I think we can safely say Yes.

To begin with, any raw count of U3 (the official
unemployment rate), has a Mean Statistical Error
of +/- 100,000. This number has remained very consistent,
even adjusting for its dependent variables labor force size
and labor force participation rate. So, allowing for error,
the true number could be anywhere from -11,000 to -111,000,
depending upon sample size and methodology, both of which
the BLS is free to alter at any time.

Further, when you take into account Seasonal adjustment,
which normally adjusts LFS (labor force size) and LFPR
(labor force participation rate) upward to account for seasonal
Holiday retail and shipping employment, this purportedly good
report is skewed further.

So, to confirm whether or not this "good news " is real,
I'm going to look at a proxy for the BLS numbers - The ADP
payrolls report, which measures an approximation of U3 through
payroll rather than household data.

The ADP numbers for November? Job Loss = -169,800
(still dismal, but improving), with a Holiday Seasonal
adjustment of +52,000.

Conclusion? Statistical and seasonal aberration most likely,
with all numbers within allowed statistical error.

Finally, we come to the "Conspiracy Theorist" outlook,
most frequently bandied about by websites such as
Zero Hedge, Naked
Capitalism, Calculated Risk, and others.

Basically, the "conspiracy" meme runs like this - The
Administration, Congress, The Fed, and the TBTF banks
(most prominently Goldman Sachs), were going to drastically
cook the November unemployment numbers to mislead the people.
And on the surface, there's some justification for this.

The forecasters were predicting that retailers were facing
the worst Holiday retail season in a generation.

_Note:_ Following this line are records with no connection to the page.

-- pv_equiv track=rewrite | github.com/bit-short/arogyadost-backend | migrate_to_db.py | get_biomarker_category
-- ===== SOURCE A (Python) =====
-- def get_biomarker_category(name):
--     """Map biomarker name to category."""
--     categories = {
--         'metabolic': ['hba1c', 'glucose_fasting', 'insulin'],
--         'lipids': ['total_cholesterol', 'hdl', 'ldl', 'triglycerides', 'vldl'],
--         'vitamins': ['vitamin_d', 'vitamin_b12'],
--         'thyroid': ['tsh', 't3', 't4'],
--         'liver': ['sgot', 'sgpt', 'bilirubin_total', 'alkaline_phosphatase'],
--         'kidney': ['creatinine', 'urea', 'uric_acid'],
--         'electrolytes': ['sodium', 'chloride', 'calcium', 'potassium'],
--         'hormones': ['testosterone', 'prolactin', 'fsh', 'lh'],
--         'iron': ['iron', 'tibc', 'transferrin_saturation'],
--         'cbc': ['hemoglobin', 'hematocrit', 'wbc', 'platelets', 'rbc']
--     }
--     for cat, markers in categories.items():
--         if name.lower() in markers:
--             return cat
--     return 'other'
-- ===== SOURCE B (Python) =====
-- _MARKER_TO_CATEGORY = {
--     'hba1c': 'metabolic', 'glucose_fasting': 'metabolic', 'insulin': 'metabolic',
--     'total_cholesterol': 'lipids', 'hdl': 'lipids', 'ldl': 'lipids',
--     'triglycerides': 'lipids', 'vldl': 'lipids',
--     'vitamin_d': 'vitamins', 'vitamin_b12': 'vitamins',
--     'tsh': 'thyroid', 't3': 'thyroid', 't4': 'thyroid',
--     'sgot': 'liver', 'sgpt': 'liver', 'bilirubin_total': 'liver',
--     'alkaline_phosphatase': 'liver',
--     'creatinine': 'kidney', 'urea': 'kidney', 'uric_acid': 'kidney',
--     'sodium': 'electrolytes', 'chloride': 'electrolytes',
--     'calcium': 'electrolytes', 'potassium': 'electrolytes',
--     'testosterone': 'hormones', 'prolactin': 'hormones',
--     'fsh': 'hormones', 'lh': 'hormones',
--     'iron': 'iron', 'tibc': 'iron', 'transferrin_saturation': 'iron',
--     'hemoglobin': 'cbc', 'hematocrit': 'cbc', 'wbc': 'cbc',
--     'platelets': 'cbc', 'rbc': 'cbc',
-- }
--
-- def get_biomarker_category(name):
--     """Map biomarker name to category."""
--     return _MARKER_TO_CATEGORY.get(name.lower(), 'other')
-- ===== Notes on version B (the rewrite author's own statement) =====
-- stated objective: idiomatic
-- what changed: Replaced the per-category membership scan over a dict of lists by a single flat inverted marker-to-category dict built once, so the function is one constant-time dict lookup with a default and no loop.
import Mathlib
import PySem

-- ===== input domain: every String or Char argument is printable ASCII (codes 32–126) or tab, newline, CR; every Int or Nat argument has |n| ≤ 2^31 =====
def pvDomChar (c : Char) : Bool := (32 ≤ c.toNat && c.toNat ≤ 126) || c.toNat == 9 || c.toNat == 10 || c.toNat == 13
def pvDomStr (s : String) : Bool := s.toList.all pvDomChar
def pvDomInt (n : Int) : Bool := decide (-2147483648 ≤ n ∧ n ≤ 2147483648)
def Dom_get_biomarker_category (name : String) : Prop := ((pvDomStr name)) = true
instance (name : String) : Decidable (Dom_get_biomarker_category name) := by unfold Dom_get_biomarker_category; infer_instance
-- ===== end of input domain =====

-- B replaces A's scan over per-category marker lists by one flat inverted marker→category
-- dict and a single .get with default — more idiomatic, no loop at call time.

-- ===== PORT A =====
-- the dict literal of A, in insertion order
def pvCategories : List (String × List String) :=
  [("metabolic", ["hba1c", "glucose_fasting", "insulin"]),
    ("lipids", ["total_cholesterol", "hdl", "ldl", "triglycerides", "vldl"]),
    ("vitamins", ["vitamin_d", "vitamin_b12"]),
    ("thyroid", ["tsh", "t3", "t4"]),
    ("liver", ["sgot", "sgpt", "bilirubin_total", "alkaline_phosphatase"]),
    ("kidney", ["creatinine", "urea", "uric_acid"]),
    ("electrolytes", ["sodium", "chloride", "calcium", "potassium"]),
    ("hormones", ["testosterone", "prolactin", "fsh", "lh"]),
    ("iron", ["iron", "tibc", "transferrin_saturation"]),
    ("cbc", ["hemoglobin", "hematocrit", "wbc", "platelets", "rbc"])]

-- the for-loop with early return: scan the items, return the first category whose
-- marker list contains name.lower(); 'other' if none
def pvScan (name : String) : List (String × List String) → String
  | [] => "other"
  | (cat, markers) :: rest =>
      if (PySem.Str.lower name) ∈ markers then cat else pvScan name rest

def get_biomarker_category (name : String) : String :=
  pvScan name pvCategories

-- ===== PORT B =====
-- the flat inverted dict literal of Source B
def pvMarkerToCategory : PySem.Dict String String :=
  PySem.Dict.ofList
  [("hba1c", "metabolic"),
    ("glucose_fasting", "metabolic"),
    ("insulin", "metabolic"),
    ("total_cholesterol", "lipids"),
    ("hdl", "lipids"),
    ("ldl", "lipids"),
    ("triglycerides", "lipids"),
    ("vldl", "lipids"),
    ("vitamin_d", "vitamins"),
    ("vitamin_b12", "vitamins"),
    ("tsh", "thyroid"),
    ("t3", "thyroid"),
    ("t4", "thyroid"),
    ("sgot", "liver"),
    ("sgpt", "liver"),
    ("bilirubin_total", "liver"),
    ("alkaline_phosphatase", "liver"),
    ("creatinine", "kidney"),
    ("urea", "kidney"),
    ("uric_acid", "kidney"),
    ("sodium", "electrolytes"),
    ("chloride", "electrolytes"),
    ("calcium", "electrolytes"),
    ("potassium", "electrolytes"),
    ("testosterone", "hormones"),
    ("prolactin", "hormones"),
    ("fsh", "hormones"),
    ("lh", "hormones"),
    ("iron", "iron"),
    ("tibc", "iron"),
    ("transferrin_saturation", "iron"),
    ("hemoglobin", "cbc"),
    ("hematocrit", "cbc"),
    ("wbc", "cbc"),
    ("platelets", "cbc"),
    ("rbc", "cbc")]

def get_biomarker_category_alt (name : String) : String :=
  pvMarkerToCategory.getD (PySem.Str.lower name) "other"

-- ===== PRECONDITION & SPEC =====
def Spec_get_biomarker_category (name : String) (out : String) : Prop := out = get_biomarker_category_alt name
instance (name : String) (out : String) : Decidable (Spec_get_biomarker_category name out) := by unfold Spec_get_biomarker_category; infer_instance

-- ===== CLAIM (what is proved, stated in full; the proofs are below) =====
def Claim_equal_get_biomarker_category : Prop := ∀ (name : String), Dom_get_biomarker_category name → Spec_get_biomarker_category name (get_biomarker_category name)

-- ===== LEMMAS AND PROOFS =====

set_option maxRecDepth 20000 in
theorem pvScan_eq_getD (name : String) :
    pvScan name pvCategories = pvMarkerToCategory.getD (PySem.Str.lower name) "other" := by
  rw [show pvMarkerToCategory = PySem.Dict.mk
      [("hba1c", "metabolic"),
      ("glucose_fasting", "metabolic"),
      ("insulin", "metabolic"),
      ("total_cholesterol", "lipids"),
      ("hdl", "lipids"),
      ("ldl", "lipids"),
      ("triglycerides", "lipids"),
      ("vldl", "lipids"),
      ("vitamin_d", "vitamins"),
      ("vitamin_b12", "vitamins"),
      ("tsh", "thyroid"),
      ("t3", "thyroid"),
      ("t4", "thyroid"),
      ("sgot", "liver"),
      ("sgpt", "liver"),
      ("bilirubin_total", "liver"),
      ("alkaline_phosphatase", "liver"),
      ("creatinine", "kidney"),
      ("urea", "kidney"),
      ("uric_acid", "kidney"),
      ("sodium", "electrolytes"),
      ("chloride", "electrolytes"),
      ("calcium", "electrolytes"),
      ("potassium", "electrolytes"),
      ("testosterone", "hormones"),
      ("prolactin", "hormones"),
      ("fsh", "hormones"),
      ("lh", "hormones"),
      ("iron", "iron"),
      ("tibc", "iron"),
      ("transferrin_saturation", "iron"),
      ("hemoglobin", "cbc"),
      ("hematocrit", "cbc"),
      ("wbc", "cbc"),
      ("platelets", "cbc"),
      ("rbc", "cbc")] from rfl]
  simp only [pvScan, pvCategories]
  generalize PySem.Str.lower name = t
  by_cases e0 : t = "hba1c"
  · subst e0; decide
  by_cases e1 : t = "glucose_fasting"
  · subst e1; decide
  by_cases e2 : t = "insulin"
  · subst e2; decide
  by_cases e3 : t = "total_cholesterol"
  · subst e3; decide
  by_cases e4 : t = "hdl"
  · subst e4; decide
  by_cases e5 : t = "ldl"
  · subst e5; decide
  by_cases e6 : t = "triglycerides"
  · subst e6; decide
  by_cases e7 : t = "vldl"
  · subst e7; decide
  by_cases e8 : t = "vitamin_d"
  · subst e8; decide
  by_cases e9 : t = "vitamin_b12"
  · subst e9; decide
  by_cases e10 : t = "tsh"
  · subst e10; decide
  by_cases e11 : t = "t3"
  · subst e11; decide
  by_cases e12 : t = "t4"
  · subst e12; decide
  by_cases e13 : t = "sgot"
  · subst e13; decide
  by_cases e14 : t = "sgpt"
  · subst e14; decide
  by_cases e15 : t = "bilirubin_total"
  · subst e15; decide
  by_cases e16 : t = "alkaline_phosphatase"
  · subst e16; decide
  by_cases e17 : t = "creatinine"
  · subst e17; decide
  by_cases e18 : t = "urea"
  · subst e18; decide
  by_cases e19 : t = "uric_acid"
  · subst e19; decide
  by_cases e20 : t = "sodium"
  · subst e20; decide
  by_cases e21 : t = "chloride"
  · subst e21; decide
  by_cases e22 : t = "calcium"
  · subst e22; decide
  by_cases e23 : t = "potassium"
  · subst e23; decide
  by_cases e24 : t = "testosterone"
  · subst e24; decide
  by_cases e25 : t = "prolactin"
  · subst e25; decide
  by_cases e26 : t = "fsh"
  · subst e26; decide
  by_cases e27 : t = "lh"
  · subst e27; decide
  by_cases e28 : t = "iron"
  · subst e28; decide
  by_cases e29 : t = "tibc"
  · subst e29; decide
  by_cases e30 : t = "transferrin_saturation"
  · subst e30; decide
  by_cases e31 : t = "hemoglobin"
  · subst e31; decide
  by_cases e32 : t = "hematocrit"
  · subst e32; decide
  by_cases e33 : t = "wbc"
  · subst e33; decide
  by_cases e34 : t = "platelets"
  · subst e34; decide
  by_cases e35 : t = "rbc"
  · subst e35; decide
  simp [PySem.Dict.getD, PySem.Dict.get?, List.find?, e0, e1, e2, e3, e4, e5, e6, e7, e8, e9, e10, e11, e12, e13, e14, e15, e16, e17, e18, e19, e20, e21, e22, e23, e24, e25, e26, e27, e28, e29, e30, e31, e32, e33, e34, e35,
    show ("hba1c" == t) = false from by simp [Ne.symm e0],
    show ("glucose_fasting" == t) = false from by simp [Ne.symm e1],
    show ("insulin" == t) = false from by simp [Ne.symm e2],
    show ("total_cholesterol" == t) = false from by simp [Ne.symm e3],
    show ("hdl" == t) = false from by simp [Ne.symm e4],
    show ("ldl" == t) = false from by simp [Ne.symm e5],
    show ("triglycerides" == t) = false from by simp [Ne.symm e6],
    show ("vldl" == t) = false from by simp [Ne.symm e7],
    show ("vitamin_d" == t) = false from by simp [Ne.symm e8],
    show ("vitamin_b12" == t) = false from by simp [Ne.symm e9],
    show ("tsh" == t) = false from by simp [Ne.symm e10],
    show ("t3" == t) = false from by simp [Ne.symm e11],
    show ("t4" == t) = false from by simp [Ne.symm e12],
    show ("sgot" == t) = false from by simp [Ne.symm e13],
    show ("sgpt" == t) = false from by simp [Ne.symm e14],
    show ("bilirubin_total" == t) = false from by simp [Ne.symm e15],
    show ("alkaline_phosphatase" == t) = false from by simp [Ne.symm e16],
    show ("creatinine" == t) = false from by simp [Ne.symm e17],
    show ("urea" == t) = false from by simp [Ne.symm e18],
    show ("uric_acid" == t) = false from by simp [Ne.symm e19],
    show ("sodium" == t) = false from by simp [Ne.symm e20],
    show ("chloride" == t) = false from by simp [Ne.symm e21],
    show ("calcium" == t) = false from by simp [Ne.symm e22],
    show ("potassium" == t) = false from by simp [Ne.symm e23],
    show ("testosterone" == t) = false from by simp [Ne.symm e24],
    show ("prolactin" == t) = false from by simp [Ne.symm e25],
    show ("fsh" == t) = false from by simp [Ne.symm e26],
    show ("lh" == t) = false from by simp [Ne.symm e27],
    show ("iron" == t) = false from by simp [Ne.symm e28],
    show ("tibc" == t) = false from by simp [Ne.symm e29],
    show ("transferrin_saturation" == t) = false from by simp [Ne.symm e30],
    show ("hemoglobin" == t) = false from by simp [Ne.symm e31],
    show ("hematocrit" == t) = false from by simp [Ne.symm e32],
    show ("wbc" == t) = false from by simp [Ne.symm e33],
    show ("platelets" == t) = false from by simp [Ne.symm e34],
    show ("rbc" == t) = false from by simp [Ne.symm e35]]

-- ===== VERDICT (by name: the statement is the Claim_ definition above) =====
theorem get_biomarker_category_spec : Claim_equal_get_biomarker_category := by
  intro name _
  unfold Spec_get_biomarker_category get_biomarker_category get_biomarker_category_alt
  exact pvScan_eq_getD name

More retail
chain bankruptcies were predicted for the first quarter of 2010,
with all the attendant negative fallout for employment and
commercial real estate.

That's not what the Powers That Be want to hear, goes
the theory, so watch for an "October Surprise" - namely,
unemployment numbers that would be miraculously
optimistic, in order to goose consumer spending.

Did that happen? In my opinion - Maybe, but only because
this relatively meaningless statistical improvement has
been flogged beyond all credibility as being "positive" by
mainstream media types who should know better.

Even Goldman Sachs - the hated Squid - put out its
November expectations as an improving
(but still negative) -101,000, with a qualifier to not
expect much improvement in the first or second
quarters of 2010.

This, in my mind, is consistent with the other data.

So - in conclusion? Things are still bad, but slowly getting
less so, and the economy will continue to bounce along
the bottom for the next several months.

Now that is not good news, for the politicians especially - but
we'll cover that later. And as for the "Green Shoots?"

Relax, they're not here yet.

2 comments:

  1. Obama needs to get going with a jobs programs of all kinds. Whoever wants to work can find work. Wish he could sign off on it with an executive order. George Bush redefined executive orders maybe Obama can do the same to turn the economy around?